Class: Google::Cloud::Bigquery::Dataset
- Inherits:
-
Object
- Object
- Google::Cloud::Bigquery::Dataset
- Defined in:
- lib/google/cloud/bigquery/dataset.rb,
lib/google/cloud/bigquery/dataset/list.rb,
lib/google/cloud/bigquery/dataset/access.rb
Overview
Dataset
Represents a Dataset. A dataset is a grouping mechanism that holds zero or more tables. Datasets are the lowest level unit of access control; you cannot control access at the table level. A dataset is contained within a specific project.
Direct Known Subclasses
Defined Under Namespace
Classes: Access, List, Updater
Attributes collapse
-
#access {|access| ... } ⇒ Google::Cloud::Bigquery::Dataset::Access
Retrieves the access rules for a Dataset.
-
#api_url ⇒ String
A URL that can be used to access the dataset using the REST API.
-
#created_at ⇒ Time?
The time when this dataset was created.
-
#dataset_id ⇒ String
A unique ID for this dataset, without the project name.
-
#default_expiration ⇒ Integer
The default lifetime of all tables in the dataset, in milliseconds.
-
#default_expiration=(new_default_expiration) ⇒ Object
Updates the default lifetime of all tables in the dataset, in milliseconds.
-
#description ⇒ String
A user-friendly description of the dataset.
-
#description=(new_description) ⇒ Object
Updates the user-friendly description of the dataset.
-
#etag ⇒ String
The ETag hash of the dataset.
-
#labels ⇒ Hash<String, String>
A hash of user-provided labels associated with this dataset.
-
#labels=(labels) ⇒ Object
Updates the hash of user-provided labels associated with this dataset.
-
#location ⇒ String
The geographic location where the dataset should reside.
-
#modified_at ⇒ Time?
The date when this dataset or any of its tables was last modified.
-
#name ⇒ String
A descriptive name for the dataset.
-
#name=(new_name) ⇒ Object
Updates the descriptive name for the dataset.
-
#project_id ⇒ String
The ID of the project containing this dataset.
Lifecycle collapse
-
#delete(force: nil) ⇒ Boolean
Permanently deletes the dataset.
Table collapse
-
#create_table(table_id, name: nil, description: nil) {|table| ... } ⇒ Google::Cloud::Bigquery::Table
Creates a new table.
-
#create_view(table_id, query, name: nil, description: nil, standard_sql: nil, legacy_sql: nil, udfs: nil) ⇒ Google::Cloud::Bigquery::View
Creates a new view table from the given query.
-
#table(table_id) ⇒ Google::Cloud::Bigquery::Table, ...
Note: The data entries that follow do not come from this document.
-- everything together: B equals the reference scan of the filtered pairs
theorem pvAlt_eq_scan (s : List Int) (u : Int) :
    pos_umbral_alt s u = pvScan u ((PySem.List.enumerate s 0).filter (fun p => 0 ≤ p.2)) 0 := by
  rw [pos_umbral_alt]
  set pares := (PySem.List.enumerate s 0).filter (fun p => 0 ≤ p.2) with hp
  have hbuild := pvBuild_eq (PySem.List.enumerate s 0) [] [] 0
  rw [← hp] at hbuild
  simp only [hbuild, List.nil_append]
  set pref := pvPref (pares.map Prod.snd) 0 with hpref
  have hlenp : pref.length = pares.length := by
    rw [hpref, pvPref_length, List.length_map]
  have hpos : ∀ v ∈ pares.map Prod.snd, 0 ≤ v := by
    intro v hv
    rw [List.mem_map] at hv
    obtain ⟨p, hp1, hp2⟩ := hv
    have := List.of_mem_filter hp1
    simp at this
    omega
  have hmono := pvPref_mono (pares.map Prod.snd) 0 hpos
  rw [← hpref] at hmono
  simp only [List.length_map] at hmono
  have hspec := pvBisect_spec pref u (by intro j k hjk hk; exact hmono j k hjk (by omega))
    (((pref.length : Int) - 0).toNat) 0 (pref.length : Int) rfl (by omega) (by omega) (by omega)
    (by intro k hk; omega) (by intro k hk1 hk2; omega)
  simp only [PySem.List.len_eq] at *
  obtain ⟨hr0, hr1, hrle, hrgt⟩ := hspec
  set r := pvBisect pref u 0 (pref.length : Int) with hr
  rw [pvScan_of_bounds u pares 0 r hr0 (by omega) (by intro k hk; exact hrle k hk)
    (by intro h; exact hrgt (by omega))]
  have hlen2 : ((pares.map Prod.fst).length : Int) = (pares.length : Int) := by simp
  by_cases hc : r < (pares.length : Int)
  · rw [if_pos hc, if_pos (by simp; omega)]
    rw [PySem.List.pyGetD_eq_getElem _ (i := r) 0 hr0 (by simp; omega),
      List.getD_eq_getElem _ 0 (by simp; omega)]
  · rw [if_neg hc, if_neg (by simp; omega)]

-- ===== VERDICT (by name: the statements are the Claim_ definitions above) =====
theorem pos_umbral_spec : Claim_unchanged_pos_umbral := by
  intro s u _ hD
  rw [pos_umbral_eq_fold, pvAlt_eq_scan]
  by_cases hu : 0 ≤ u
  · exact pvMain u _ 0 0 hu
  · unfold D_pos_umbral at hD
    push Not at hD
    have hu' : u < 0 := lt_of_not_ge hu
    match s, hD hu' with
    | x :: t, hx =>
      have hx' : (0:Int) ≤ x := by simpa using hx
      rw [pvStepG_frozen u _ _ (by simpa using hu)]
      rw [PySem.List.enumerate_cons, List.filter_cons_of_pos (by simp [hx'])]
      simp [pvScan, hu, show ¬ x ≤ u by omega]

theorem pos_umbral_changed : Claim_changed_pos_umbral := by
  unfold Claim_changed_pos_umbral
  refine ⟨by decide, by decide, by decide, ?_, by decide⟩
  rw [pvAlt_eq_scan]
  decide

theorem pos_umbral_tight : Claim_exact_pos_umbral := by
  intro s u _ hD
  obtain ⟨hu, hh⟩ := hD
  rw [pos_umbral_eq_fold, pvAlt_eq_scan]
  rw [pvStepG_frozen u _ _ (by simpa using not_le.mpr hu)]
  simp only [not_le.mpr hu, if_false]
  match s, hh with
  | [], _ => simp [PySem.List.enumerate, pvScan]
  | x :: t, hx =>
    have hx' : x < 0 := by simpa using hx
    rw [PySem.List.enumerate_cons, List.filter_cons_of_neg (by simp; omega)]
    rcases pvScan_cases u ((PySem.List.enumerate t (0 + 1)).filter (fun p => 0 ≤ p.2)) 0 with
      h | ⟨p, hp, he⟩
    · rw [h]; decide
    · rw [he]
      have hp' := List.mem_of_mem_filter hp
      rw [PySem.List.mem_enumerate_iff] at hp'
      obtain ⟨k, _, hpk⟩ := hp'
      subst hpk
      simp; omega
Retrieves an existing table by ID.
-
#tables(token: nil, max: nil) ⇒ Array<Google::Cloud::Bigquery::Table>, Array<Google::Cloud::Bigquery::View>
Retrieves the list of tables belonging to the dataset.
Data collapse
-
#external(url, format: nil) {|ext| ... } ⇒ External::DataSource
Creates a new External::DataSource (or subclass) object that represents the external data source that can be queried from directly, even though the data is not stored in BigQuery.
-
#insert(table_id, rows, skip_invalid: nil, ignore_unknown: nil, autocreate: nil) ⇒ Google::Cloud::Bigquery::InsertResponse
Inserts data into the given table for near-immediate querying, without the need to complete a load operation before the data can appear in query results.
-
#insert_async(table_id, skip_invalid: nil, ignore_unknown: nil, max_bytes: 10000000, max_rows: 500, interval: 10, threads: 4) {|response| ... } ⇒ Table::AsyncInserter
Create an asynchonous inserter object used to insert rows in batches.
-
#load(table_id, file, format: nil, create: nil, write: nil, projection_fields: nil, jagged_rows: nil, quoted_newlines: nil, encoding: nil, delimiter: nil, ignore_unknown: nil, max_bad_records: nil, quote: nil, skip_leading: nil, schema: nil, autodetect: nil, null_marker: nil) {|schema| ... } ⇒ Boolean
Loads data into the provided destination table using a synchronous method that blocks for a response.
-
#load_job(table_id, file, format: nil, create: nil, write: nil, projection_fields: nil, jagged_rows: nil, quoted_newlines: nil, encoding: nil, delimiter: nil, ignore_unknown: nil, max_bad_records: nil, quote: nil, skip_leading: nil, dryrun: nil, schema: nil, job_id: nil, prefix: nil, labels: nil, autodetect: nil, null_marker: nil) {|schema| ... } ⇒ Google::Cloud::Bigquery::LoadJob
Loads data into the provided destination table using an asynchronous method.
-
#query(query, params: nil, external: nil, max: nil, cache: true, standard_sql: nil, legacy_sql: nil) ⇒ Google::Cloud::Bigquery::Data
Queries data using a synchronous method that blocks for a response.
-
#query_job(query, params: nil, external: nil, priority: "INTERACTIVE", cache: true, table: nil, create: nil, write: nil, standard_sql: nil, legacy_sql: nil, large_results: nil, flatten: nil, maximum_billing_tier: nil, maximum_bytes_billed: nil, job_id: nil, prefix: nil, labels: nil, udfs: nil) ⇒ Google::Cloud::Bigquery::QueryJob
Queries data using the asynchronous method.
Instance Method Details
#access {|access| ... } ⇒ Google::Cloud::Bigquery::Dataset::Access
Retrieves the access rules for a Dataset. The rules can be updated when passing a block, see Access for all the methods available.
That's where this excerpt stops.